LES DERNIERS EXILÉS DE PINOCHET

Parution : 17/03/2009
ISBN : 978-2-7489-0095-8
248 pages
12 x 21 cm
18.00 euros
À paraître le 17/03/2009
Les militants du Front Patriotique Manuel Rodriguez (FPMR) viennent brutalement rappeler que, derrière les apparences de la «transition démocratique», les comptes de la dictature sont loin d’être réglés.
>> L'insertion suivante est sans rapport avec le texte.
-- pv_equiv track=rewrite | github.com/Lilol/distribution_system_state_estimation | network/medium_voltage/network.py | dict_of_elements_to_be_checked
-- ===== SOURCE A (Python) =====
-- def dict_of_elements_to_be_checked(list_of_dicts):
--     dict_of_elements = {'buses': [], 'lines': [], 'switches': []}
--     for d in list_of_dicts:
--         if 'buses' in d:
--             dict_of_elements['buses'] += d['buses']
--         if 'lines' in d:
--             dict_of_elements['lines'] += d['lines']
--         if 'switches' in d:
--             dict_of_elements['switches'] += d['switches']
--     return dict_of_elements
-- ===== SOURCE B (Python) =====
-- KEYS = ('buses', 'lines', 'switches')
--
--
-- def _merge(left, right):
--     # combine two partial results by per-key concatenation (associative)
--     return {k: left[k] + right[k] for k in KEYS}
--
--
-- def dict_of_elements_to_be_checked(list_of_dicts):
--     # Divide and conquer: split the list in half, merge the two partial results.
--     # Correct because per-key concatenation is associative, so any grouping
--     # yields the same left-to-right concatenation order as A's single pass.
--     n = len(list_of_dicts)
--     if n == 0:
--         return {k: [] for k in KEYS}
--     if n == 1:
--         d = list_of_dicts[0]
--         return {k: list(d.get(k, [])) for k in KEYS}
--     mid = n // 2
--     return _merge(dict_of_elements_to_be_checked(list_of_dicts[:mid]),
--                   dict_of_elements_to_be_checked(list_of_dicts[mid:]))
-- ===== Notes on version B (the rewrite author's own statement) =====
-- stated objective: alternative
-- what changed: Replaces A's single left-to-right pass with a mutated accumulator dict by a divide-and-conquer recursion: split the list of dicts in half, recurse, and merge the two partial results by per-key concatenation (correct since concatenation is associative).
import Mathlib
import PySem

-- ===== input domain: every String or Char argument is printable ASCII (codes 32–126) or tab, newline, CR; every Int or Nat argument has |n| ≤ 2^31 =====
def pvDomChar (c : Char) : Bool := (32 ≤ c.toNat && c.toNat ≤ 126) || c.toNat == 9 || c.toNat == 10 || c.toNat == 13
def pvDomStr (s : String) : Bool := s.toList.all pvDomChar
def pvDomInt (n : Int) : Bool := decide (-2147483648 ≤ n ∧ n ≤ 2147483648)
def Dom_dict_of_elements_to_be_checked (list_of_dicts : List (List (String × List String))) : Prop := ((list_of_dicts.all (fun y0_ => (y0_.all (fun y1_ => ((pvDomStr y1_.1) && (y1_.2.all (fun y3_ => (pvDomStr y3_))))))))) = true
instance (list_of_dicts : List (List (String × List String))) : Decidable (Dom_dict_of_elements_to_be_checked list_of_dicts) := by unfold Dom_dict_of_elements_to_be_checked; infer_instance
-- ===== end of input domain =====

-- B replaces A's single accumulator pass by a divide-and-conquer recursion (split in half,
-- merge partial results by per-key concatenation) — an alternative decomposition, not faster.

-- ===== PORT A =====
-- one loop iteration: the three guarded '+=' statements on the accumulator dict
def pvStepA (acc : PySem.Dict String (List String)) (d : List (String × List String)) :
    PySem.Dict String (List String) :=
  let dd := PySem.Dict.mk d
  let acc := if dd.contains "buses" then acc.modify "buses" [] (· ++ dd.getD "buses" []) else acc
  let acc := if dd.contains "lines" then acc.modify "lines" [] (· ++ dd.getD "lines" []) else acc
  if dd.contains "switches" then acc.modify "switches" [] (· ++ dd.getD "switches" []) else acc

def dict_of_elements_to_be_checked (list_of_dicts : List (List (String × List String))) :
    List (String × List String) :=
  let init : PySem.Dict String (List String) :=
    PySem.Dict.ofList [("buses", []), ("lines", []), ("switches", [])]
  (list_of_dicts.foldl pvStepA init).items

-- ===== PORT B =====
-- d.get(key, [])
def pvGetB (d : List (String × List String)) (key : String) : List String :=
  (PySem.Dict.mk d).getD key []

-- _merge: per-key concatenation of two partial results
def pvMergeB (left right : List (String × List String)) : List (String × List String) :=
  ["buses", "lines", "switches"].map
    (fun k => (k, (PySem.Dict.mk left).getD k [] ++ (PySem.Dict.mk right).getD k []))

def dict_of_elements_to_be_checked_alt (list_of_dicts : List (List (String × List String))) :
    List (String × List String) :=
  match list_of_dicts with
  | [] => [("buses", []), ("lines", []), ("switches", [])]
  | [d] => ["buses", "lines", "switches"].map (fun k => (k, pvGetB d k))
  | d1 :: d2 :: rest =>
    let l := d1 :: d2 :: rest
    let mid := l.length / 2
    pvMergeB (dict_of_elements_to_be_checked_alt (l.take mid))
             (dict_of_elements_to_be_checked_alt (l.drop mid))
termination_by list_of_dicts.length
decreasing_by
  · simp; omega
  · simp; omega

-- ===== PRECONDITION & SPEC =====
def Spec_dict_of_elements_to_be_checked (list_of_dicts : List (List (String × List String))) (out : List (String × List String)) : Prop := out = dict_of_elements_to_be_checked_alt list_of_dicts
instance (list_of_dicts : List (List (String × List String))) (out : List (String × List String)) : Decidable (Spec_dict_of_elements_to_be_checked list_of_dicts out) := by unfold Spec_dict_of_elements_to_be_checked; infer_instance

-- ===== CLAIM =====
def Claim_equal_dict_of_elements_to_be_checked : Prop := ∀ (list_of_dicts : List (List (String × List String))), Dom_dict_of_elements_to_be_checked list_of_dicts → Spec_dict_of_elements_to_be_checked list_of_dicts (dict_of_elements_to_be_checked list_of_dicts)

-- ===== LEMMAS AND PROOFS =====

-- the canonical form both sides reach: per-key flatten of the whole list
def pvFlat (l : List (List (String × List String))) : List (String × List String) :=
  [("buses", l.flatMap (fun d => pvGetB d "buses")),
   ("lines", l.flatMap (fun d => pvGetB d "lines")),
   ("switches", l.flatMap (fun d => pvGetB d "switches"))]

-- A's loop body on a three-key accumulator appends d.get(key, []) at each key
theorem pvStepA_mk (d : List (String × List String)) (bs ls ss : List String) :
    pvStepA (PySem.Dict.mk [("buses", bs), ("lines", ls), ("switches", ss)]) d
      = PySem.Dict.mk [("buses", bs ++ pvGetB d "buses"),
                       ("lines", ls ++ pvGetB d "lines"),
                       ("switches", ss ++ pvGetB d "switches")] := by
  unfold pvStepA pvGetB
  by_cases hb : (PySem.Dict.mk d).contains "buses" <;>
  by_cases hl : (PySem.Dict.mk d).contains "lines" <;>
  by_cases hs : (PySem.Dict.mk d).contains "switches" <;>
    simp [hb, hl, hs, PySem.Dict.getD_of_not_contains] <;>
    simp [PySem.Dict.getD_of_not_contains, PySem.Dict.modify,
      PySem.Dict.insert, PySem.Dict.get?, PySem.Dict.getD, PySem.Dict.contains]

-- A's whole fold, starting from any three-key accumulator
theorem pvFoldA (ds : List (List (String × List String))) (bs ls ss : List String) :
    ds.foldl pvStepA (PySem.Dict.mk [("buses", bs), ("lines", ls), ("switches", ss)])
      = PySem.Dict.mk [("buses", bs ++ ds.flatMap (fun d => pvGetB d "buses")),
                       ("lines", ls ++ ds.flatMap (fun d => pvGetB d "lines")),
                       ("switches", ss ++ ds.flatMap (fun d => pvGetB d "switches"))] := by
  induction ds generalizing bs ls ss with
  | nil => simp
  | cons d ds ih =>
    simp only [List.foldl_cons, pvStepA_mk, ih, List.flatMap_cons, List.append_assoc]

theorem pvGetD_flat (l : List (List (String × List String))) (k : String)
    (hk : k = "buses" ∨ k = "lines" ∨ k = "switches") :
    (PySem.Dict.mk (pvFlat l)).getD k [] = l.flatMap (fun d => pvGetB d k) := by
  rcases hk with h | h | h <;> subst h <;>
    simp [pvFlat, PySem.Dict.getD, PySem.Dict.get?]

-- B's recursion computes the canonical form
theorem pvAltFlat (l : List (List (String × List String))) :
    dict_of_elements_to_be_checked_alt l = pvFlat l := by
  fun_induction dict_of_elements_to_be_checked_alt l with
  | case1 => simp [pvFlat]
  | case2 d => simp [pvFlat, List.map]
  | case3 d1 d2 rest l mid ihL ihR =>
    rw [pvMergeB, ihL, ihR]
    simp only [List.map_cons, List.map_nil]
    simp only [pvGetD_flat _ "buses" (Or.inl rfl), pvGetD_flat _ "lines" (Or.inr (Or.inl rfl)),
      pvGetD_flat _ "switches" (Or.inr (Or.inr rfl))]
    have htd : l.take mid ++ l.drop mid = l := List.take_append_drop _ _
    simp only [pvFlat, ← List.flatMap_append, htd, l]

-- ===== VERDICT =====
theorem dict_of_elements_to_be_checked_spec : Claim_equal_dict_of_elements_to_be_checked := by
  intro l _
  show _ = _
  rw [pvAltFlat]
  unfold dict_of_elements_to_be_checked
  have : PySem.Dict.ofList [("buses", ([] : List String)), ("lines", []), ("switches", [])]
      = PySem.Dict.mk [("buses", []), ("lines", []), ("switches", [])] := by decide
  simp only [this, pvFoldA, List.nil_append]
  rfl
L’ouvrage retrace l’épopée des groupes qui, jusqu’au bout, menèrent la lutte armée contre le régime sanglant de Pinochet. Il commence avec l’attentat de septembre 1986 contre le dictateur, à l’époque où rien ne garantit encore que les militaires abandonneront bientôt le pouvoir. Racontant la répression, la torture et les assassinats menés par cet État-client des États-Unis, le récit se termine en questionnant ceux qui veulent croire que la situation est redevenue «normale» dans ce pays marqué par plusieurs décennies de dictature.

Toujours condamnés par la justice chilienne, les évadés de 1990 continuent à symboliser les limites et l’ambiguïté de la «transition». Après la mort de l’ancien dictateur, ils restent les derniers exilés de Pinochet.
Xavier Montanyà est journaliste à Barcelone, à la Vanguardia, Vilaweb et Sapiens. Auteur d’ouvrages et de documentaires sur les résistances au régime franquiste, il interroge notamment les zones laissées dans l’ombre depuis le retour à la démocratie, à l’époque où, en Espagne, les controverses sur ce sujet remontent à la surface.